### DATA TO EXAMINE:

def verify_pattern_alt (pattern : String) (source : String) (target : String) : Bool :=
  let n : Int := (source.toList.length : Int)
  let quota := (PySem.List.pyRange 0 (target.toList.length : Int) 1).foldl
      (pvQuotaStep source.toList target.toList n) PySem.Dict.empty
  match pvRunsLoop pattern.toList source.toList target.toList PySem.Dict.empty
      (PySem.List.pyRange 0 n 1) with
  | none => false
  | some runs => pvLawLoop quota runs runs.keys

-- ===== PRECONDITION & SPEC =====
-- Pre_ excludes: sources containing the blank sentinel ' ' (A's hint there is an accident of
-- its blanking scheme); targets shorter than the source (A raises IndexError); and patterns
-- shorter than the source with no position that visibly forces a mismatch (a non-'bgy'
-- character, or a 'g'/non-'g' disagreeing with whether that position is an exact hit) —
-- on those A raises IndexError whenever the pattern matches the generated prefix, and the
-- exact crash condition is not closed-form.
def Pre_verify_pattern (pattern : String) (source : String) (target : String) : Prop :=
  ' ' ∉ source.toList ∧ source.toList.length ≤ target.toList.length ∧
  (source.toList.length ≤ pattern.toList.length ∨
    ∃ i < pattern.toList.length,
      pattern.toList.getD i ' ' ∉ (['b', 'g', 'y'] : List Char) ∨
      (pattern.toList.getD i ' ' = 'g' ∧
        source.toList.getD i ' ' ≠ target.toList.getD i ' ') ∨
      (pattern.toList.getD i ' ' ≠ 'g' ∧
        source.toList.getD i ' ' = target.toList.getD i ' '))
instance (pattern : String) (source : String) (target : String) :
    Decidable (Pre_verify_pattern pattern source target) := by
  unfold Pre_verify_pattern; infer_instance

def pvWitness_verify_pattern : String × String × String := ("yyb", "abc", "bca")

def Spec_verify_pattern (pattern : String) (source : String) (target : String) (out : Bool) : Prop :=
  out = verify_pattern_alt pattern source target
instance (pattern : String) (source : String) (target : String) (out : Bool) :
    Decidable (Spec_verify_pattern pattern source target out) := by
  unfold Spec_verify_pattern; infer_instance

-- ===== CLAIM (what is proved, stated in full; the proofs are below) =====
def Claim_equal_verify_pattern : Prop := ∀ (pattern : String) (source : String) (target : String), Dom_verify_pattern pattern source target → Pre_verify_pattern pattern source target → Spec_verify_pattern pattern source target (verify_pattern pattern source target)

-- ===== LEMMAS AND PROOFS =====

-- proof-side reference notions
def pvHit (s t : List Char) (j : Nat) : Bool := s.getD j ' ' == t.getD j ' '
def pvS1 (s t : List Char) (k j : Nat) : Char := if j < k ∧ pvHit s t j then ' ' else s.getD j ' '
def pvT1 (s t : List Char) (k j : Nat) : Char := if j < k ∧ pvHit s t j then ' ' else t.getD j ' '
def pvP1 (s t : List Char) (k j : Nat) : Char := if j < k ∧ pvHit s t j then 'g' else ' '

-- non-green occurrence of the letter c at source position j
def pvNG (s t : List Char) (c : Char) (j : Nat) : Bool :=
  !(pvHit s t j) && (s.getD j ' ' == c)

-- quota of a letter: its count among target positions not consumed by an exact match
def pvQ (s t : List Char) (c : Char) : Int :=
  (((List.range t.length).countP (fun j =>
      (decide (s.length ≤ j) || !(s.getD j ' ' == t.getD j ' ')) && (t.getD j ' ' == c))) : Int)

-- the y/b hints of letter c among the first m source positions, in order
def pvRun (pat s t : List Char) (m : Nat) (c : Char) : List Char :=
  ((List.range m).filter (pvNG s t c)).map (fun j => pat.getD j ' ')

-- positional hint-class check of Source B's second loop
def pvPosOK (pat s t : List Char) (i : Nat) : Bool :=
  if pvHit s t i then pat.getD i ' ' == 'g'
  else (pat.getD i ' ' == 'y' || pat.getD i ' ' == 'b')

-- the hint A's algorithm assigns at position i, in closed form
def pvExpChar (s t : List Char) (i : Nat) : Char :=
  if pvHit s t i then 'g'
  else if (((List.range (i+1)).countP (pvNG s t (s.getD i ' '))) : Int)
          ≤ pvQ s t (s.getD i ' ') then 'y' else 'b'

-- the expected-hint stream: mirrors A's second loop (find-and-blank)
def pvExpected : List Char → List Char → List Char
  | [], _ => []
  | c :: rest, t =>
    if c = ' ' then 'g' :: pvExpected rest t
    else
      let idx := PySem.Chars.find t [c]
      if idx ≠ -1 then 'y' :: pvExpected rest (t.set idx.toNat ' ')
      else 'b' :: pvExpected rest t

-- compare pattern (indexed from k) against a stream of expected hints, stopping at the first mismatch
def pvCmp (pat : List Char) : Int → List Char → Bool
  | _, [] => true
  | k, x :: rest => if PySem.List.pyGetD pat k ' ' ≠ x then false else pvCmp pat (k+1) rest

lemma pvGetD_set (l : List Char) (n : Nat) (a d : Char) (j : Nat) :
    (l.set n a).getD j d = if n = j ∧ n < l.length then a else l.getD j d := by
  simp only [List.getD_eq_getElem?_getD, List.getElem?_set]
  split
  · rename_i h; split <;> simp_all
  · simp_all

### REQUIRED ACTION:
Lines to set down from above: the line with "(pvQuotaStep source.toList target.toList", the line with "-- shorter than", and every line between, each exactly as written.

### RESULT FOR THIS TASK:
      (pvQuotaStep source.toList target.toList n) PySem.Dict.empty
  match pvRunsLoop pattern.toList source.toList target.toList PySem.Dict.empty
      (PySem.List.pyRange 0 n 1) with
  | none => false
  | some runs => pvLawLoop quota runs runs.keys

-- ===== PRECONDITION & SPEC =====
-- Pre_ excludes: sources containing the blank sentinel ' ' (A's hint there is an accident of
-- its blanking scheme); targets shorter than the source (A raises IndexError); and patterns
-- shorter than the source with no position that visibly forces a mismatch (a non-'bgy'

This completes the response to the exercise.